WordPress.org is an open-source, free platform that has a ton of free themes and plugins, and you have full control over your site. You can customize as you please by tweaking the code to your liking and there are no limitations. You will need to purchase your own domain and hosting, but you can get these for minimal costs.
WordPress.com is a commercial site that gives you sort of a one-stop shop in that you can get your domain, hosting and the WordPress platform all in one place. However, there are limitations on the customization. For example, you can’t upload your own theme or theme from a 3rd party. You are limited to the themes on WordPress.com. You also have no custom plugins, limited storage space (unless you pay premium prices for more), limited control of your content, you must pay to remove ads, and you can’t use 3rd party platforms such as Adsense to monetize your blog, or Google Analytics to track stats. In the end, a WordPress.com site will likely cost you much more, and will give you no added benefits.
Step 5: Install WordPress
Ok, now we’re getting closer to getting your WordPress blog up and rolling! At this point, we should be done with the domain name stuff. Now you want to go into cPanel on your hosting account (this is like a big toolbox for your hosting) and find the button to install WordPress. On my Bluehost cPanel, it has it’s own WordPress Install icon, but on some, you may find it hidden behind an icon that says “Installs” or something along those lines.
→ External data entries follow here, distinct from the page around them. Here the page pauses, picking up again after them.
-- pv_equiv track=rewrite | github.com/AliRizaSevgili/Data-Structures-and-Algorithms-Python | Group Project-1/a1_partd.py | check_for_all_same_sign
-- ===== SOURCE A (Python) =====
-- def positive(self):
-- 	return self >= 0
--
-- def check_for_all_same_sign(grid):
-- 	for i in range(len(grid)):
-- 		for j in range(len(grid[i])):
-- 			if grid[i][j] != 0:
-- 				first_sign = positive(grid[i][j])
-- 				break
-- 	for i in range(len(grid)):
-- 		for j in range(len(grid[i])):
-- 			if grid[i][j] != 0 and positive(grid[i][j]) != first_sign:
-- 				return False
-- 	return True
-- ===== SOURCE B (Python) =====
-- def positive(self):
--     return self >= 0
--
-- def check_for_all_same_sign(grid):
--     signs = set()
--     for row in grid:
--         for x in row:
--             if x != 0:
--                 signs.add(positive(x))
--     return len(signs) <= 1
-- ===== Notes on version B (the rewrite author's own statement) =====
-- stated objective: simpler
-- what changed: B replaces A's two full passes (find a reference sign, then re-scan comparing every nonzero entry against it) with one pass that accumulates the distinct signs of nonzero entries into a set and decides by its cardinality (<= 1).
import Mathlib
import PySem

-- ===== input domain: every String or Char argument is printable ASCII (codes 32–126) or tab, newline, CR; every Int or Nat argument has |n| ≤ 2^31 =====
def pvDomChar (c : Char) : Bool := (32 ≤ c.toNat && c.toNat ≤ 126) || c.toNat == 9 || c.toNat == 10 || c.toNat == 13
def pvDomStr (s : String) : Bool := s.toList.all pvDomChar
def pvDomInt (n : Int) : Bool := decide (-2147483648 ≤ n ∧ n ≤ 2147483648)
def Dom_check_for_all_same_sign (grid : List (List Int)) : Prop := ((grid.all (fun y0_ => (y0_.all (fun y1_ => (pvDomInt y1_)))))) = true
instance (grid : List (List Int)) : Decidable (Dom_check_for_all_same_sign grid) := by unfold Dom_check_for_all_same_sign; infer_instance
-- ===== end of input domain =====

-- B does one pass collecting the distinct signs of nonzero entries into a set and tests its size,
-- instead of A's two passes (pick a reference sign, then compare everything against it).

-- positive(self): return self >= 0
def positiveZ (x : Int) : Bool := decide (0 ≤ x)

-- ===== PORT A =====
-- first loop, inner part: scan a row, on the first nonzero set first_sign and break
def pvRowFirstSign (row : List Int) (fs : Option Bool) : Option Bool :=
  match row with
  | [] => fs
  | x :: r => if x ≠ 0 then some (positiveZ x) else pvRowFirstSign r fs

def check_for_all_same_sign (grid : List (List Int)) : Bool :=
  -- first nested loop: first_sign is unassigned (none) until a nonzero entry is seen
  let fs := grid.foldl (fun fs row => pvRowFirstSign row fs) none
  -- second nested loop with early return False
  grid.all (fun row => row.all (fun x => !(decide (x ≠ 0) && (some (positiveZ x) != fs))))

-- ===== PORT B =====
def check_for_all_same_sign_alt (grid : List (List Int)) : Bool :=
  let signs : PySem.Set Bool :=
    grid.foldl (fun s row =>
      row.foldl (fun s x => if x ≠ 0 then PySem.Set.add s (positiveZ x) else s) s)
      PySem.Set.empty
  decide (PySem.Set.len signs ≤ 1)

-- ===== PRECONDITION & SPEC =====
def Spec_check_for_all_same_sign (grid : List (List Int)) (out : Bool) : Prop := out = check_for_all_same_sign_alt grid
instance (grid : List (List Int)) (out : Bool) : Decidable (Spec_check_for_all_same_sign grid out) := by unfold Spec_check_for_all_same_sign; infer_instance

-- ===== CLAIM (what is proved, stated in full; the proofs are below) =====
def Claim_equal_check_for_all_same_sign : Prop := ∀ (grid : List (List Int)), Dom_check_for_all_same_sign grid → Spec_check_for_all_same_sign grid (check_for_all_same_sign grid)

-- ===== LEMMAS AND PROOFS =====

-- sign s appears among the nonzero entries of the grid
def HasSign (grid : List (List Int)) (s : Bool) : Prop :=
  ∃ row ∈ grid, ∃ x ∈ row, x ≠ 0 ∧ positiveZ x = s

theorem rowFirstSign_none {row : List Int} {fs : Option Bool}
    (h : pvRowFirstSign row fs = none) : fs = none ∧ ∀ x ∈ row, x = 0 := by
  induction row with
  | nil => exact ⟨h, by simp⟩
  | cons x r ih =>
    by_cases hx : x = 0
    · simp [pvRowFirstSign, hx] at h
      obtain ⟨h1, h2⟩ := ih h
      refine ⟨h1, ?_⟩
      intro y hy
      rcases List.mem_cons.mp hy with hy | hy
      · exact hy ▸ hx
      · exact h2 y hy
    · simp [pvRowFirstSign, hx] at h

theorem rowFirstSign_some {row : List Int} {fs : Option Bool} {s : Bool}
    (h : pvRowFirstSign row fs = some s) :
    (∃ x ∈ row, x ≠ 0 ∧ positiveZ x = s) ∨ fs = some s := by
  induction row with
  | nil => exact Or.inr h
  | cons x r ih =>
    by_cases hx : x = 0
    · simp [pvRowFirstSign, hx] at h
      rcases ih h with ⟨y, hy, hs⟩ | hfs
      · exact Or.inl ⟨y, List.mem_cons_of_mem _ hy, hs⟩
      · exact Or.inr hfs
    · simp [pvRowFirstSign, hx] at h
      exact Or.inl ⟨x, by simp, hx, h⟩

theorem foldFirstSign_none {grid : List (List Int)} {fs : Option Bool}
    (h : grid.foldl (fun fs row => pvRowFirstSign row fs) fs = none) :
    fs = none ∧ ∀ row ∈ grid, ∀ x ∈ row, x = 0 := by
  induction grid generalizing fs with
  | nil => exact ⟨h, by simp⟩
  | cons row rest ih =>
    simp only [List.foldl_cons] at h
    obtain ⟨h1, h2⟩ := ih h
    obtain ⟨h3, h4⟩ := rowFirstSign_none h1
    refine ⟨h3, ?_⟩
    intro r hr
    rcases List.mem_cons.mp hr with hr | hr
    · exact hr ▸ h4
    · exact h2 r hr

theorem foldFirstSign_some {grid : List (List Int)} {fs : Option Bool} {s : Bool}
    (h : grid.foldl (fun fs row => pvRowFirstSign row fs) fs = some s) :
    HasSign grid s ∨ fs = some s := by
  induction grid generalizing fs with
  | nil => exact Or.inr h
  | cons row rest ih =>
    simp only [List.foldl_cons] at h
    rcases ih h with hhs | hfs
    · obtain ⟨r, hr, hx⟩ := hhs
      exact Or.inl ⟨r, List.mem_cons_of_mem _ hr, hx⟩
    · rcases rowFirstSign_some hfs with ⟨x, hx, hnz, hsg⟩ | hfs'
      · exact Or.inl ⟨row, by simp, x, hx, hnz, hsg⟩
      · exact Or.inr hfs'

-- A returns true iff every nonzero entry's sign matches fs
theorem portA_true_iff (grid : List (List Int)) :
    check_for_all_same_sign grid = true ↔
      ∀ row ∈ grid, ∀ x ∈ row, x ≠ 0 →
        some (positiveZ x) = grid.foldl (fun fs row => pvRowFirstSign row fs) none := by
  unfold check_for_all_same_sign
  simp [List.all_eq_true]
  constructor
  · intro h row hr x hx hnz
    rcases h row hr x hx with h0 | h0
    · exact absurd h0 hnz
    · exact h0
  · intro h row hr x hx
    by_cases hz : x = 0
    · exact Or.inl hz
    · exact Or.inr (h row hr x hx hz)

-- B's accumulator is a set whose members are exactly the signs that occur
theorem signsFold_spec (grid : List (List Int)) (s0 : PySem.Set Bool)
    (hnd : s0.Nodup) :
    let res := grid.foldl (fun s row =>
      row.foldl (fun s x => if x ≠ 0 then PySem.Set.add s (positiveZ x) else s) s) s0
    res.Nodup ∧ ∀ b : Bool, b ∈ res ↔ (b ∈ s0 ∨ HasSign grid b) := by
  induction grid generalizing s0 with
  | nil => exact ⟨hnd, by simp [HasSign]⟩
  | cons row rest ih =>
    have hrow : ∀ (r : List Int) (t : PySem.Set Bool), t.Nodup →
        (r.foldl (fun s x => if x ≠ 0 then PySem.Set.add s (positiveZ x) else s) t).Nodup ∧
        ∀ b : Bool, b ∈ r.foldl (fun s x => if x ≠ 0 then PySem.Set.add s (positiveZ x) else s) t ↔
          (b ∈ t ∨ ∃ x ∈ r, x ≠ 0 ∧ positiveZ x = b) := by
      intro r
      induction r with
      | nil => intro t ht; exact ⟨ht, by simp⟩
      | cons x xs ihr =>
        intro t ht
        by_cases hx : x = 0
        · simp only [List.foldl_cons]
          rw [if_neg (not_not_intro hx)]
          obtain ⟨h1, h2⟩ := ihr t ht
          refine ⟨h1, ?_⟩
          intro b
          rw [h2 b]
          constructor
          · rintro (h | ⟨y, hy, hr⟩)
            · exact Or.inl h
            · exact Or.inr ⟨y, by simp [hy], hr⟩
          · rintro (h | ⟨y, hy, hnz, hr⟩)
            · exact Or.inl h
            · rcases List.mem_cons.mp hy with hy | hy
              · exact absurd (hy ▸ hx) hnz
              · exact Or.inr ⟨y, hy, hnz, hr⟩
        · simp only [List.foldl_cons]
          rw [if_pos hx]
          obtain ⟨h1, h2⟩ := ihr (PySem.Set.add t (positiveZ x)) (PySem.Set.nodup_add _ _ ht)
          refine ⟨h1, ?_⟩
          intro b
          rw [h2 b, PySem.Set.mem_add]
          constructor
          · rintro ((h | h) | ⟨y, hy, hnz, hr⟩)
            · exact Or.inl h
            · exact Or.inr ⟨x, by simp, hx, h.symm⟩
            · exact Or.inr ⟨y, by simp [hy], hnz, hr⟩
          · rintro (h | ⟨y, hy, hnz, hr⟩)
            · exact Or.inl (Or.inl h)
            · rcases List.mem_cons.mp hy with hy | hy
              · exact Or.inl (Or.inr (hy ▸ hr).symm)
              · exact Or.inr ⟨y, hy, hnz, hr⟩
    simp only [List.foldl_cons]
    obtain ⟨h1, h2⟩ := hrow row s0 hnd
    obtain ⟨h3, h4⟩ := ih _ h1
    refine ⟨h3, ?_⟩
    intro b
    rw [h4 b, h2 b]
    unfold HasSign
    constructor
    · rintro ((h | ⟨y, hy, hr⟩) | ⟨r, hr, hx⟩)
      · exact Or.inl h
      · exact Or.inr ⟨row, by simp, y, hy, hr⟩
      · exact Or.inr ⟨r, by simp [hr], hx⟩
    · rintro (h | ⟨r, hr, hx⟩)
      · exact Or.inl (Or.inl h)
      · rcases List.mem_cons.mp hr with hr | hr
        · exact Or.inl (Or.inr (hr ▸ hx))
        · exact Or.inr ⟨r, hr, hx⟩

-- a duplicate-free list of Bools has length ≤ 1 iff it does not contain both truth values
theorem bool_nodup_len {l : List Bool} (hnd : l.Nodup) :
    l.length ≤ 1 ↔ ¬ (true ∈ l ∧ false ∈ l) := by
  match l with
  | [] => simp
  | [a] => cases a <;> simp
  | a :: b :: t =>
    simp only [List.nodup_cons] at hnd
    have hab : a ≠ b := fun h => hnd.1 (h ▸ List.mem_cons_self ..)
    constructor
    · intro h; simp at h
    · intro h
      exfalso
      cases a <;> cases b <;> simp_all

theorem portB_true_iff (grid : List (List Int)) :
    check_for_all_same_sign_alt grid = true ↔
      ¬ (HasSign grid true ∧ HasSign grid false) := by
  unfold check_for_all_same_sign_alt
  obtain ⟨hnd, hmem⟩ := signsFold_spec grid PySem.Set.empty (by simp [PySem.Set.empty])
  rw [decide_eq_true_iff]
  simp only [PySem.Set.len]
  have hc : ∀ L : List Bool, ((L.length : Int) ≤ 1 ↔ L.length ≤ 1) := by intro L; exact_mod_cast Iff.rfl
  rw [hc, bool_nodup_len hnd]
  have he : ∀ b : Bool, b ∈ grid.foldl (fun s row =>
      row.foldl (fun s x => if x ≠ 0 then PySem.Set.add s (positiveZ x) else s) s)
      PySem.Set.empty ↔ HasSign grid b := by
    intro b; rw [hmem b]; simp [PySem.Set.empty]
  rw [he true, he false]

-- ===== VERDICT (by name: the statement is the Claim_ definition above) =====
theorem check_for_all_same_sign_spec : Claim_equal_check_for_all_same_sign := by
  intro grid _
  unfold Spec_check_for_all_same_sign
  have := portA_true_iff grid
  have hb := portB_true_iff grid
  rcases hfs : grid.foldl (fun fs row => pvRowFirstSign row fs) none with _ | s
  · -- all entries zero: both true
    obtain ⟨-, hz⟩ := foldFirstSign_none hfs
    have ha : check_for_all_same_sign grid = true := by
      rw [this]; intro row hr x hx hnz; exact absurd (hz row hr x hx) hnz
    have hb' : check_for_all_same_sign_alt grid = true := by
      rw [hb]
      rintro ⟨⟨row, hr, x, hx, hnz, -⟩, -⟩
      exact hnz (hz row hr x hx)
    rw [ha, hb']
  · rcases foldFirstSign_some hfs with hhs | h
    · rw [hfs] at this
      have key : check_for_all_same_sign grid = true ↔ check_for_all_same_sign_alt grid = true := by
        rw [this, hb]
        obtain ⟨r0, hr0, x0, hx0, hnz0, hs0⟩ := hhs
        constructor
        · rintro hall ⟨⟨rp, hrp, xp, hxp, hnzp, hsp⟩, ⟨rn, hrn, xn, hxn, hnzn, hsn⟩⟩
          have h1 := hall rp hrp xp hxp hnzp
          have h2 := hall rn hrn xn hxn hnzn
          rw [hsp] at h1; rw [hsn] at h2
          simp at h1 h2; simp_all
        · intro hnot row hr x hx hnz
          have : positiveZ x = s := by
            by_contra hne
            have hx' : positiveZ x = !s := by cases hxs : positiveZ x <;> cases s <;> simp_all
            have : HasSign grid s ∧ HasSign grid (!s) :=
              ⟨⟨r0, hr0, x0, hx0, hnz0, hs0⟩, ⟨row, hr, x, hx, hnz, hx'⟩⟩
            cases s
            · exact hnot ⟨this.2, this.1⟩
            · exact hnot ⟨this.1, this.2⟩
          rw [this]
      cases hA : check_for_all_same_sign grid
      · cases hB : check_for_all_same_sign_alt grid
        · rfl
        · exact absurd (key.mpr hB) (by simp [hA])
      · exact (key.mp hA).symm
    · exact absurd h (by simp)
How to install WordPress from Bluehost cPanel
Once you’ve installed it, don’t forget to note your username and password for WordPress because it’s time to start putting it all together.
(I know this sounds like a ton of steps, but it’s all relatively easy, especially once you’ve done it a time or two.)
Step 6: Set Up WordPress
After installing WordPress, you’ll need to get to the login page, which will be at: http://yourdomainname.com/wp-admin. You should have the login info from the previous step. I use ‘admin’ as the username for all my WP logins just to keep it simple.
Once you’re in, if you’re not familiar with WP, take some time to look at the Dashboard, which is on the left side of the page. The first thing I like to do is delete the sample page and sample post. To do this, select PAGES, then ALL PAGES, then trash the sample page. Same thing for the post. Go to POSTS, then ALL POSTS, and trash the sample.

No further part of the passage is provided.